Fine Art Photography Daily

Timothy Duffy: Blue Muse

Alabama Slim (Milton Frazier), 2015

©Timothy Duffy, Alabama Slim (Milton Frazier), 2015

“Timothy Duffy, like many of the musicians his photographs portray, has the ability to meld past and present into a joyful, singular moment of timelessness. His images movingly convey the soul of his subjects and of the places in which they live.” – Sally Mann

Timothy Duffy has been photographing musicians throughout the Southeastern U.S. for over thirty years and has two exciting presentations of his work on the horizon. First, a new book, Blue Muse: Timothy Duffy’s Southern Photographs, that features portraits of blues, jazz, gospel and folk musicians and places they live and perform. The artist’s monograph  is published by the University of North Carolina Press in association with the New Orleans Museum of Art. In addition to the book, a compilation album featuring the music of the artists featured will be released by Music Maker Relief Foundation.

Second, the New Orleans Museum of Art (NOMA) will present Timothy Duffy: Blue Muse, Preserving the Roots of the American South, on view April 25, 2019 through July 28, 2019. “Using a photography process invented in the United States in the nineteenth-century, Timothy Duffy creates masterful one-of-a-kind tintype portraits of American musicians, preserving the faces of American roots music for future generations. Despite the importance of these musicians and the national legacy they represent, they remain little known, often outpaced by other popular performers who have built their own careers on top of the “roots” of these musicians and their ancestors.”

“Tim Duffy’s choice of the tintype aligns with a distinctly American history of photography, while his subjects represent one of the most important legacies in the United States,” said Susan Taylor, NOMA’s Montine McDaniel Freeman Director. “His work to preserve this part of southern culture is monumentally important. We look forward to sharing it with the city of New Orleans.”

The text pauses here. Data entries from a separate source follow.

-- pv_equiv track=rewrite | github.com/igopalakri-chwy/chewy-playback | Final_Pipeline/Agents/Breed_Predictor_Agent/main.py | find_matching_breed_key
-- ===== SOURCE A (Python) =====
-- def find_matching_breed_key(user_input: str, breed_definitions: dict) -> str:
--     """Try to find a matching breed key from user input."""
--     user_input_lower = user_input.lower().strip()
--
--     # First try exact match with breed names
--     for breed_key, breed_info in breed_definitions.items():
--         breed_name = breed_info.get('name', '').lower()
--         if breed_name == user_input_lower:
--             return breed_key
--
--     # Then try partial match
--     for breed_key, breed_info in breed_definitions.items():
--         breed_name = breed_info.get('name', '').lower()
--         if user_input_lower in breed_name or breed_name in user_input_lower:
--             return breed_key
--
--     # Try matching with breed key format (e.g., "golden retriever" -> "goldenRetriever")
--     formatted_input = ''.join(word.capitalize() for word in user_input_lower.split())
--     formatted_input = formatted_input[0].lower() + formatted_input[1:] if formatted_input else ''
--
--     if formatted_input in breed_definitions:
--         return formatted_input
--
--     return None
-- ===== SOURCE B (Python) =====
-- def find_matching_breed_key(user_input: str, breed_definitions: dict) -> str:
--     """Score-and-select: rank every entry (0 exact, 1 partial, 2 none) in one
--     full scan, keep the first entry with the strictly best rank, then the
--     key-format fallback only if no entry matched at all."""
--     user_input_lower = user_input.lower().strip()
--     best_rank = 2
--     best_key = None
--     for breed_key, breed_info in breed_definitions.items():
--         breed_name = breed_info.get('name', '').lower()
--         if breed_name == user_input_lower:
--             rank = 0
--         elif user_input_lower in breed_name or breed_name in user_input_lower:
--             rank = 1
--         else:
--             rank = 2
--         if rank < best_rank:
--             best_rank = rank
--             best_key = breed_key
--     if best_key is not None:
--         return best_key
--     formatted_input = ''.join(word.capitalize() for word in user_input_lower.split())
--     formatted_input = formatted_input[0].lower() + formatted_input[1:] if formatted_input else ''
--     if formatted_input in breed_definitions:
--         return formatted_input
--     return None
-- ===== Notes on version B (the rewrite author's own statement) =====
-- stated objective: alternative
-- what changed: B replaces A's staged early-return scans by a score-and-select algorithm: one full scan ranks each entry (0 exact, 1 partial, 2 none) and keeps the first entry of strictly best rank, falling back to the formatted key only when no entry matched.
import Mathlib
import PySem

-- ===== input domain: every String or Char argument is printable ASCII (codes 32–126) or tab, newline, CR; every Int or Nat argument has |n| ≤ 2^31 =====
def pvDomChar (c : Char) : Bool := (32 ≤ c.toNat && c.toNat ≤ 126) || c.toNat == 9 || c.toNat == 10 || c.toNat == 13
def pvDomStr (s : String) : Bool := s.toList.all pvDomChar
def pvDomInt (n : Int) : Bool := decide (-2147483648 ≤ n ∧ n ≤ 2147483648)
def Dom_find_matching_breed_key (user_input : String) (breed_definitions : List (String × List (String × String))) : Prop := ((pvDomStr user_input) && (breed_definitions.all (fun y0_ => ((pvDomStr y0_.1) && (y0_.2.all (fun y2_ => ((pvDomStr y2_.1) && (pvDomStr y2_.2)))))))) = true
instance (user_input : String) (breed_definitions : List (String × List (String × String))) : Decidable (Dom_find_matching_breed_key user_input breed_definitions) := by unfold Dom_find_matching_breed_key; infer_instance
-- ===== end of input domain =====

-- B replaces A's staged early-return scans by one score-and-select pass (rank 0/1/2, keep first
-- strictly best); shared helpers below mirror expressions both Pythons contain verbatim.

-- breed_info.get('name', '').lower()  (same expression in both Pythons)
def pvBreedName (breed_info : List (String × String)) : String :=
  PySem.Str.lower ((PySem.Dict.mk breed_info).getD "name" "")

-- word.capitalize() — exact on the ASCII domain (first char uppercased, rest lowered)
def pvCapitalize (w : String) : String :=
  match w.toList with
  | [] => ""
  | c :: t => String.ofList (PySem.Chars.upper [c] ++ PySem.Chars.lower t)

-- the formatted-key fallback block (identical in both Pythons)
def pvFormatted (uil : String) : String :=
  let f := PySem.Str.join "" ((PySem.Str.split₀ uil).map pvCapitalize)
  match f.toList with
  | [] => ""
  | c :: t => String.ofList (PySem.Chars.lower [c] ++ t)

-- ===== PORT A =====
-- first loop of A: exact-name match
def pvExactA (uil : String) : List (String × List (String × String)) → Option String
  | [] => none
  | (k, info) :: t => if pvBreedName info = uil then some k else pvExactA uil t

-- second loop of A: partial match
def pvPartialA (uil : String) : List (String × List (String × String)) → Option String
  | [] => none
  | (k, info) :: t =>
    if PySem.Str.isIn uil (pvBreedName info) || PySem.Str.isIn (pvBreedName info) uil
    then some k else pvPartialA uil t

def find_matching_breed_key (user_input : String) (breed_definitions : List (String × List (String × String))) : Option String :=
  let uil := PySem.Str.strip (PySem.Str.lower user_input)
  match pvExactA uil breed_definitions with
  | some k => some k
  | none =>
    match pvPartialA uil breed_definitions with
    | some k => some k
    | none =>
      let f := pvFormatted uil
      if breed_definitions.any (fun p => p.1 == f) then some f else none

-- ===== PORT B =====
-- the rank of one entry: 0 exact, 1 partial, 2 no match
def pvRank (uil : String) (info : List (String × String)) : Nat :=
  let name := pvBreedName info
  if name = uil then 0
  else if PySem.Str.isIn uil name || PySem.Str.isIn name uil then 1
  else 2

-- B's loop: fold keeping (best_rank, best_key), updated only on strict improvement
def pvBestScan (uil : String) (s : Nat × Option String) :
    List (String × List (String × String)) → Nat × Option String
  | [] => s
  | (k, info) :: t =>
    pvBestScan uil (if pvRank uil info < s.1 then (pvRank uil info, some k) else s) t

def find_matching_breed_key_alt (user_input : String) (breed_definitions : List (String × List (String × String))) : Option String :=
  let uil := PySem.Str.strip (PySem.Str.lower user_input)
  match (pvBestScan uil (2, none) breed_definitions).2 with
  | some k => some k
  | none =>
    let f := pvFormatted uil
    if breed_definitions.any (fun p => p.1 == f) then some f else none

-- ===== PRECONDITION & SPEC =====
def Spec_find_matching_breed_key (user_input : String) (breed_definitions : List (String × List (String × String))) (out : Option String) : Prop := out = find_matching_breed_key_alt user_input breed_definitions
instance (user_input : String) (breed_definitions : List (String × List (String × String))) (out : Option String) : Decidable (Spec_find_matching_breed_key user_input breed_definitions out) := by unfold Spec_find_matching_breed_key; infer_instance

-- ===== CLAIM (what is proved, stated in full; the proofs are below) =====
def Claim_equal_find_matching_breed_key : Prop := ∀ (user_input : String) (breed_definitions : List (String × List (String × String))), Dom_find_matching_breed_key user_input breed_definitions → Spec_find_matching_breed_key user_input breed_definitions (find_matching_breed_key user_input breed_definitions)

-- ===== LEMMAS AND PROOFS =====

-- characterisation of B's fold by A's two loops, for any starting state of rank ≤ 2
theorem pvBestScan_char (uil : String) (bd : List (String × List (String × String))) :
    ∀ s : Nat × Option String, s.1 ≤ 2 → pvBestScan uil s bd =
      match pvExactA uil bd with
      | some k => if 0 < s.1 then (0, some k) else s
      | none =>
        match pvPartialA uil bd with
        | some k => if 1 < s.1 then (1, some k) else s
        | none => s := by
  induction bd with
  | nil => intro s _; simp [pvBestScan, pvExactA, pvPartialA]
  | cons hd t ih =>
    intro s hs
    obtain ⟨k, info⟩ := hd
    obtain ⟨r, ko⟩ := s
    simp only at hs
    simp only [pvBestScan, pvExactA, pvPartialA]
    by_cases he : pvBreedName info = uil
    · have hr : pvRank uil info = 0 := by simp [pvRank, he]
      rw [hr]
      simp only [if_pos he]
      by_cases h0 : 0 < r
      · rw [if_pos h0, ih (0, some k) (by norm_num)]
        cases pvExactA uil t <;> cases pvPartialA uil t <;> simp
      · have hz : r = 0 := by omega
        subst hz
        rw [if_neg h0, ih (0, ko) (by norm_num)]
        cases pvExactA uil t <;> cases pvPartialA uil t <;> simp
    · by_cases hp : (PySem.Str.isIn uil (pvBreedName info) || PySem.Str.isIn (pvBreedName info) uil) = true
      · have hr : pvRank uil info = 1 := by simp only [pvRank]; rw [if_neg he, if_pos hp]
        rw [hr]
        simp only [if_neg he, hp, if_true]
        by_cases h1 : 1 < r
        · rw [if_pos h1, ih (1, some k) (by norm_num)]
          cases pvExactA uil t <;> cases pvPartialA uil t <;>
            simp [if_pos (by omega : 0 < r)]
        · rw [if_neg h1, ih (r, ko) hs]
          simp only [if_neg h1]
          cases pvExactA uil t <;> cases pvPartialA uil t <;> simp
      · have hr : pvRank uil info = 2 := by simp only [pvRank]; rw [if_neg he, if_neg hp]
        rw [hr]
        simp only [if_neg he, hp, Bool.false_eq_true, if_false]
        rw [if_neg (by omega : ¬ 2 < r), ih (r, ko) hs]

-- ===== VERDICT (by name: the statement is the Claim_ definition above) =====
theorem find_matching_breed_key_spec : Claim_equal_find_matching_breed_key := by
  intro user_input bd _
  have h := pvBestScan_char (PySem.Str.strip (PySem.Str.lower user_input)) bd (2, none) (by norm_num)
  unfold Spec_find_matching_breed_key find_matching_breed_key find_matching_breed_key_alt
  simp only [h]
  cases pvExactA (PySem.Str.strip (PySem.Str.lower user_input)) bd <;>
    cases pvPartialA (PySem.Str.strip (PySem.Str.lower user_input)) bd <;> simp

The exhibition will feature artists from the American South, including local New Orleans legends such as Alabama Slim, Little Freddie King, and Pat “Mother Blues” Cohen, NOMA’s premier of Blue Muse will feature 30 of Duffy’s original unique tintypes. In order to give these underrepresented figures even greater visibility, Blue Muse will also include an outdoor component in which the museum will partner with a number of local sites to install enormous images on buildings around New Orleans, introducing the public to these musicians.
Duffy’s tintypes are an artful extension of his other occupation, as founder and Executive Director of the Music Maker Relief Foundation, which provides support and promotion for Southern American musicians. “In making these photographs, in compelling us to pay attention, look closer, know their faces, and learn their names, Duffy has enlisted one American tradition, the tintype.”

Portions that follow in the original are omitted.